Nepal has just completed another election cycle. I did not vote. My decision was not the result of indifference. It was a refusal to participate in a democratic ritual that excludes millions of Nepali citizens who live and work beyond the country’s borders. When a nation depends so profoundly on people who cannot meaningfully participate in its political life, the act of voting begins to feel incomplete.
For decades Nepal has relied on its diaspora to stabilize the national economy. The most visible symbol of that dependence lies in the Gulf states, where hundreds of thousands of Nepali workers spend years under harsh desert conditions building the infrastructure of rapidly expanding cities. Roads, stadiums, apartment towers, ports, and industrial complexes across the Middle East carry the imprint of Nepali labor. These workers endure long separations from their families and often difficult working conditions in order to send money home.
The remittances they send back to Nepal form one of the central pillars of the economy. In many years these transfers account for nearly a quarter of the country’s gross domestic product. Entire villages depend on this income. Houses are built with it. Children are educated with it. Small businesses are launched with it. These workers have become the quiet financial backbone of the nation.
Yet the same workers whose sacrifices sustain the economy are often unable to participate meaningfully in the democratic process. Voting from abroad remains difficult or inaccessible for many of them. In effect, Nepal has constructed an economic system that relies heavily on citizens whose voices are largely absent from the political decisions that shape the country’s future.
This exclusion alone raises serious questions about the completeness of Nepal’s democracy. As the political theorist Robert A. Dahl wrote, democracy depends on the “continuing responsiveness of the government to the preferences of its citizens.” When millions of those citizens cannot realistically exercise their political rights, responsiveness becomes difficult to claim.
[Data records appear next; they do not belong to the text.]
-- pv_equiv track=rewrite | github.com/activus-d/Codewars_Python | compute_cube_as_sums.py | find_summands
-- ===== SOURCE A (Python) =====
-- def find_summands(n):
--     # find the odd numbers after n and add them to a list
--     if n == 1:
--         return [1]
--
--     odd_num_list = []
--     last_three_items = []
--
--     for i in range(n, n * n * n):
--         # check if i is odd and append it to odd_num_list
--         if i % 2 == 1:
--             odd_num_list.append(i)
--
--         if len(odd_num_list) > n:
--             odd_num_list.pop(0)  # Remove the first element to maintain a rolling window of size n
--
--         if sum(odd_num_list) == n * n * n:
--             return odd_num_list.copy()
--
--     return None  # Return None if no such summands are found within the range
-- ===== SOURCE B (Python) =====
-- def find_summands(n):
--     # n**3 is the sum of the n consecutive odd numbers starting at n*n - n + 1
--     if n < 1:
--         return None
--     start = n * n - n + 1
--     return [start + 2 * i for i in range(n)]
-- ===== Notes on version B (the rewrite author's own statement) =====
-- stated objective: faster
-- what changed: Replaces the O(n^3)-iteration rolling-window search with the closed form: the n consecutive odd numbers starting at n*n-n+1.
import Mathlib
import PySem

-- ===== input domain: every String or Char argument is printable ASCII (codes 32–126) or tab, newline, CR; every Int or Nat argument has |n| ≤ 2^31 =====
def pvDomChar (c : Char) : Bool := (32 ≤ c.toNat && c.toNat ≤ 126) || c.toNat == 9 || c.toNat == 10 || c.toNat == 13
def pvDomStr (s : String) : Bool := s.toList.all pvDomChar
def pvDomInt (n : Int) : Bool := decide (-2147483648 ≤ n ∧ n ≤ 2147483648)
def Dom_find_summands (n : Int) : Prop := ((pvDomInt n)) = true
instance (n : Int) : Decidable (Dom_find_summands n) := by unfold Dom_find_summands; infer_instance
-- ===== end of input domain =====

-- B replaces A's rolling-window scan of range(n, n^3) by the closed form: the n
-- consecutive odd numbers starting at n*n-n+1 (measured faster in a timing run).

-- ===== PORT A =====
-- `if i % 2 == 1: odd_num_list.append(i)`
def appOdd (odds : List Int) (i : Int) : List Int :=
  if PySem.Int.mod i 2 == 1 then odds ++ [i] else odds

-- `if len(odd_num_list) > n: odd_num_list.pop(0)`
def popWin (n : Int) (o1 : List Int) : List Int :=
  if (o1.length : Int) > n then o1.tail else o1

-- one loop iteration body (before the sum test)
def stepA (n : Int) (odds : List Int) (i : Int) : List Int := popWin n (appOdd odds i)

-- the for-loop with its early return (A's unused `last_three_items` is omitted)
def goA (n : Int) : List Int → List Int → Option (List Int)
  | [], _ => none
  | i :: rest, odds =>
    if (stepA n odds i).sum == n * n * n then some (stepA n odds i)
    else goA n rest (stepA n odds i)

def find_summands (n : Int) : Option (List Int) :=
  if n == 1 then some [1]
  else goA n (PySem.List.pyRange n (n * n * n) 1) []

-- ===== PORT B =====
def find_summands_alt (n : Int) : Option (List Int) :=
  if n < 1 then none
  else some ((PySem.List.pyRange 0 n 1).map (fun i => n * n - n + 1 + 2 * i))

-- ===== PRECONDITION & SPEC =====
def Spec_find_summands (n : Int) (out : Option (List Int)) : Prop := out = find_summands_alt n
instance (n : Int) (out : Option (List Int)) : Decidable (Spec_find_summands n out) := by unfold Spec_find_summands; infer_instance

-- ===== CLAIM (what is proved, stated in full; the proofs are below) =====
def Claim_equal_find_summands : Prop := ∀ (n : Int), Dom_find_summands n → Spec_find_summands n (find_summands n)

-- ===== LEMMAS AND PROOFS =====

-- the list of `len` consecutive odd-spaced integers starting at `a`
def wl (a : Int) (len : Nat) : List Int := (List.range len).map (fun i : Nat => a + 2 * (i : Int))

theorem wl_snoc (a : Int) (len : Nat) : wl a (len + 1) = wl a len ++ [a + 2 * len] := by
  simp [wl, List.range_succ]

theorem wl_length (a : Int) (len : Nat) : (wl a len).length = len := by simp [wl]

theorem wl_cons (a : Int) (len : Nat) : wl a (len + 1) = a :: wl (a + 2) len := by
  induction len generalizing a with
  | zero => simp [wl]
  | succ p ih =>
    rw [wl_snoc, ih, wl_snoc, List.cons_append]
    push_cast
    ring_nf

theorem wl_tail (a : Int) (len : Nat) : (wl a (len + 1)).tail = wl (a + 2) len := by
  rw [wl_cons, List.tail_cons]

theorem wl_sum (a : Int) (len : Nat) :
    (wl a len).sum = (len : Int) * a + (len : Int) * ((len : Int) - 1) := by
  induction len with
  | zero => simp [wl]
  | succ m ih =>
    rw [wl_snoc, List.sum_append, ih, List.sum_singleton]
    push_cast
    ring

-- the window A holds after the first k iterations (i = n .. n+k-1), for n = m ≥ 2
def stt (m : Nat) (k : Nat) : List Int :=
  if (k + m % 2) / 2 ≤ m then wl ((m : Int) + 1 - (m % 2 : Nat)) ((k + m % 2) / 2)
  else wl ((m : Int) + 1 - (m % 2 : Nat) + 2 * ((((k + m % 2) / 2 : Nat) : Int) - m)) m

theorem stt_zero (m : Nat) : stt m 0 = [] := by
  have h : (0 + m % 2) / 2 = 0 := by omega
  have h2 : (0 + m % 2) / 2 ≤ m := by omega
  unfold stt
  rw [if_pos h2, h]
  simp [wl]

theorem stt_eq_of_le (m k : Nat) (h : (k + m % 2) / 2 ≤ m) :
    stt m k = wl ((m : Int) + 1 - (m % 2 : Nat)) ((k + m % 2) / 2) := by
  unfold stt; rw [if_pos h]

theorem stt_eq_of_ge (m k : Nat) (h : m ≤ (k + m % 2) / 2) :
    stt m k = wl ((m : Int) + 1 - (m % 2 : Nat) + 2 * ((((k + m % 2) / 2 : Nat) : Int) - m)) m := by
  unfold stt
  rcases Nat.lt_or_ge m ((k + m % 2) / 2) with hlt | hge
  · rw [if_neg (by omega)]
  · have he : (k + m % 2) / 2 = m := by omega
    rw [he, if_pos le_rfl]
    norm_num

theorem stt_length_le (m k : Nat) : (stt m k).length ≤ m := by
  unfold stt
  split
  · rw [wl_length]; assumption
  · rw [wl_length]

theorem mod_cast_two (j : Nat) : PySem.Int.mod ((j : Nat) : Int) 2 = ((j % 2 : Nat) : Int) := by
  exact_mod_cast PySem.Int.mod_natCast j 2

theorem appOdd_odd (odds : List Int) (j : Nat) (h : j % 2 = 1) :
    appOdd odds ((j : Nat) : Int) = odds ++ [((j : Nat) : Int)] := by
  unfold appOdd
  rw [mod_cast_two, h, if_pos (by norm_num)]

theorem appOdd_even (odds : List Int) (j : Nat) (h : j % 2 = 0) :
    appOdd odds ((j : Nat) : Int) = odds := by
  unfold appOdd
  rw [mod_cast_two, h, if_neg (by norm_num)]

theorem popWin_le (m : Nat) (o1 : List Int) (h : o1.length ≤ m) :
    popWin (m : Int) o1 = o1 := by
  unfold popWin
  rw [if_neg (by push_cast; omega)]

theorem popWin_gt (m : Nat) (o1 : List Int) (h : m < o1.length) :
    popWin (m : Int) o1 = o1.tail := by
  unfold popWin
  rw [if_pos (by push_cast; omega)]

-- one iteration of A's loop advances the window description
theorem stepA_stt (m k : Nat) (hm : 2 ≤ m) :
    stepA (m : Int) (stt m k) ((m : Int) + (k : Int)) = stt m (k + 1) := by
  have hcast : ((m : Int) + (k : Int)) = ((m + k : Nat) : Int) := by push_cast; ring
  rw [stepA, hcast]
  by_cases hpar : (m + k) % 2 = 1
  · -- i odd: append, maybe pop
    have hc : (k + 1 + m % 2) / 2 = (k + m % 2) / 2 + 1 := by omega
    have hi : ((m + k : Nat) : Int) = ((m : Int) + 1 - (m % 2 : Nat)) + 2 * (((k + m % 2) / 2 : Nat) : Int) := by
      have h2 : 2 * ((k + m % 2) / 2) = k + m % 2 - 1 := by omega
      push_cast
      omega
    by_cases hcm : (k + m % 2) / 2 + 1 ≤ m
    · -- growing phase: append, no pop
      rw [stt_eq_of_le m k (by omega), appOdd_odd _ _ hpar, hi, ← wl_snoc,
        popWin_le m _ (by rw [wl_length]; omega), stt_eq_of_le m (k + 1) (by omega), hc]
    · -- sliding phase: append then pop(0)
      have hge : m ≤ (k + m % 2) / 2 := by omega
      rw [stt_eq_of_ge m k hge, appOdd_odd _ _ hpar,
        show ((m + k : Nat) : Int)
            = ((m : Int) + 1 - (m % 2 : Nat) + 2 * ((((k + m % 2) / 2 : Nat) : Int) - m)) + 2 * (m : Int) from by
          rw [hi]; push_cast; ring,
        ← wl_snoc, popWin_gt m _ (by rw [wl_length]; omega), wl_tail,
        stt_eq_of_ge m (k + 1) (by omega), hc]
      congr 1
      push_cast
      ring
  · -- i even: window unchanged
    have hpar0 : (m + k) % 2 = 0 := by omega
    have hc : (k + 1 + m % 2) / 2 = (k + m % 2) / 2 := by omega
    rw [appOdd_even _ _ hpar0, popWin_le m _ (stt_length_le m k)]
    unfold stt
    rw [hc]

theorem sq_mod_two (m : Nat) : m * m % 2 = m % 2 := by
  rcases Nat.even_or_odd m with h | h
  · obtain ⟨t, ht⟩ := h; subst ht
    have h2 : (t + t) * (t + t) = 2 * (2 * t * t) := by ring
    omega
  · obtain ⟨t, ht⟩ := h; subst ht
    have h2 : (2 * t + 1) * (2 * t + 1) = 2 * (2 * t * t + 2 * t) + 1 := by ring
    omega


theorem stt_final' (m q : Nat) (hm : 2 ≤ m) (hq2 : q % 2 = m % 2) (h4 : 2 * m ≤ q) :
    stt m q = wl ((q : Int) - m + 1) m := by
  have hge : m ≤ (q + m % 2) / 2 := by omega
  rw [stt_eq_of_ge m q hge]
  congr 1
  have h2 : 2 * ((q + m % 2) / 2) = q + m % 2 := by omega
  push_cast
  omega

theorem stt_final (m : Nat) (hm : 2 ≤ m) :
    stt m (m * m) = wl ((m : Int) * m - m + 1) m := by
  have h4 : 2 * m ≤ m * m := by nlinarith
  rw [stt_final' m (m * m) hm (sq_mod_two m) h4]
  congr 1

theorem grow_bound (m c : Nat) (hm : 2 ≤ m) (hc : c ≤ m) (hc2 : 2 * c ≤ m * m - 1 + m % 2) :
    (c : Int) * ((m : Int) + 1 - (m % 2 : Nat)) + (c : Int) * ((c : Int) - 1) ≠ (m : Int) * m * m := by
  apply ne_of_lt
  rcases Nat.lt_or_ge m 3 with h3 | h3
  · have hm2 : m = 2 := by omega
    subst hm2
    have hc1 : c ≤ 1 := by omega
    interval_cases c <;> norm_num
  · have hcI : (c : Int) ≤ m := by exact_mod_cast hc
    have hmI : (3 : Int) ≤ m := by exact_mod_cast h3
    have hprI : (0 : Int) ≤ ((m % 2 : Nat) : Int) := by positivity
    have hcI0 : (0 : Int) ≤ c := by positivity
    nlinarith [mul_le_mul_of_nonneg_left hcI hcI0, mul_le_mul_of_nonneg_left hmI (mul_nonneg hcI0 hcI0)]

theorem slide_bound (m : Nat) (s : Int) (hm : 2 ≤ m) (hs : s ≤ (m : Int) * m - m - 1) :
    (m : Int) * s + (m : Int) * ((m : Int) - 1) ≠ (m : Int) * m * m := by
  apply ne_of_lt
  have hmI : (2 : Int) ≤ m := by exact_mod_cast hm
  nlinarith [mul_le_mul_of_nonneg_left hs (by positivity : (0 : Int) ≤ (m : Int))]

-- interior iterations never hit the target sum
theorem stt_sum_ne (m k : Nat) (hm : 2 ≤ m) (hk : k ≤ m * m - 1) :
    (stt m k).sum ≠ (m : Int) * m * m := by
  obtain ⟨q, hq⟩ : ∃ q, m * m = q := ⟨_, rfl⟩
  have hqi : ((q : Nat) : Int) = (m : Int) * m := by rw [← hq]; push_cast; ring
  have hpar : q % 2 = m % 2 := by rw [← hq]; exact sq_mod_two m
  rw [hq] at hk
  unfold stt
  split
  case isTrue h =>
    rw [wl_sum]
    exact grow_bound m ((k + m % 2) / 2) hm h (by rw [hq]; omega)
  case isFalse h =>
    rw [wl_sum]
    apply slide_bound m _ hm
    rw [← hqi]
    have h2c : 2 * ((k + m % 2) / 2) ≤ q - 2 + m % 2 := by omega
    push_cast
    omega

theorem main_loop (m : Nat) (hm : 2 ≤ m) :
    ∀ d k : Nat, k + d + 1 = m * m →
      goA (m : Int) (PySem.List.pyRange ((m : Int) + k) ((m : Int) * m * m) 1) (stt m k) =
        some (wl ((m : Int) * m - m + 1) m) := by
  have hmI : (2 : Int) ≤ m := by exact_mod_cast hm
  intro d
  induction d with
  | zero =>
    intro k hk
    have hkI : (k : Int) + 1 = (m : Int) * m := by exact_mod_cast congrArg (Nat.cast : Nat → Int) (by omega : k + 1 = m * m)
    have hklt : ((m : Int) + k) < (m : Int) * m * m := by nlinarith
    rw [PySem.List.pyRange_one_cons hklt]
    simp only [goA]
    rw [stepA_stt m k hm, show k + 1 = m * m from by omega, stt_final m hm]
    rw [if_pos (by rw [beq_iff_eq, wl_sum]; push_cast; ring)]
  | succ d ih =>
    intro k hk
    have hkI : (k : Int) + (d : Int) + 2 = (m : Int) * m := by exact_mod_cast congrArg (Nat.cast : Nat → Int) (by omega : k + d + 2 = m * m)
    have hklt : ((m : Int) + k) < (m : Int) * m * m := by nlinarith [Int.natCast_nonneg d]
    rw [PySem.List.pyRange_one_cons hklt]
    simp only [goA]
    rw [stepA_stt m k hm]
    rw [if_neg (by rw [beq_iff_eq]; exact stt_sum_ne m (k + 1) hm (by omega))]
    rw [show ((m : Int) + k + 1) = (m : Int) + ((k + 1 : Nat) : Int) from by push_cast; ring]
    exact ih (k + 1) (by omega)

theorem alt_eq (m : Nat) (hm : 1 ≤ m) :
    find_summands_alt (m : Int) = some (wl ((m : Int) * m - m + 1) m) := by
  unfold find_summands_alt
  rw [if_neg (by push_cast; omega)]
  congr 1
  rw [PySem.List.pyRange_one, List.map_map, show (((m : Int) - 0).toNat) = m from by omega]
  unfold wl
  apply List.map_congr_left
  intro i _
  simp only [Function.comp_apply]
  push_cast
  ring

theorem neg_case (n : Int) (h0 : n ≤ 0) : find_summands n = find_summands_alt n := by
  unfold find_summands find_summands_alt
  rw [if_neg (by rw [beq_iff_eq]; omega), if_pos (by omega),
    PySem.List.pyRange_one_eq_nil (by nlinarith [sq_nonneg n, sq_nonneg (n + 1), sq_nonneg (n - 1)])]
  rfl

-- ===== VERDICT (by name: the statement is the Claim_ definition above) =====
theorem find_summands_spec : Claim_equal_find_summands := by
  unfold Claim_equal_find_summands
  intro n _
  unfold Spec_find_summands
  rcases le_or_gt n 0 with h0 | h0
  · exact neg_case n h0
  · by_cases h1 : n = 1
    · subst h1; decide
    · have h2 : 2 ≤ n := by omega
      lift n to Nat using (by omega) with m
      have hm : 2 ≤ m := by exact_mod_cast h2
      have hq1 : 1 ≤ m * m := Nat.mul_pos (by omega) (by omega)
      unfold find_summands
      rw [if_neg (by rw [beq_iff_eq]; omega)]
      have hmain := main_loop m hm (m * m - 1) 0 (by rw [Nat.zero_add, Nat.sub_add_cancel hq1])
      rw [stt_zero] at hmain
      simp only [Nat.cast_zero, add_zero] at hmain
      rw [hmain, alt_eq m (by omega)]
The issue becomes even more striking when one considers another segment of the diaspora. Across the United States, Canada, Europe, Australia, Japan, and New Zealand lives a rapidly growing community of highly educated Nepalis. Many belong to a generation that has studied in some of the world’s leading universities and works in fields such as engineering, medicine, research, finance, and technology. They are part of global networks of innovation and knowledge that are reshaping economies everywhere.
These individuals possess skills and perspectives that could help Nepal navigate a rapidly changing world. They understand emerging technologies, global markets, and new models of economic development. Yet they too remain largely detached from Nepal’s electoral system. Their ideas, their expertise, and their aspirations rarely enter the formal structures of political decision making.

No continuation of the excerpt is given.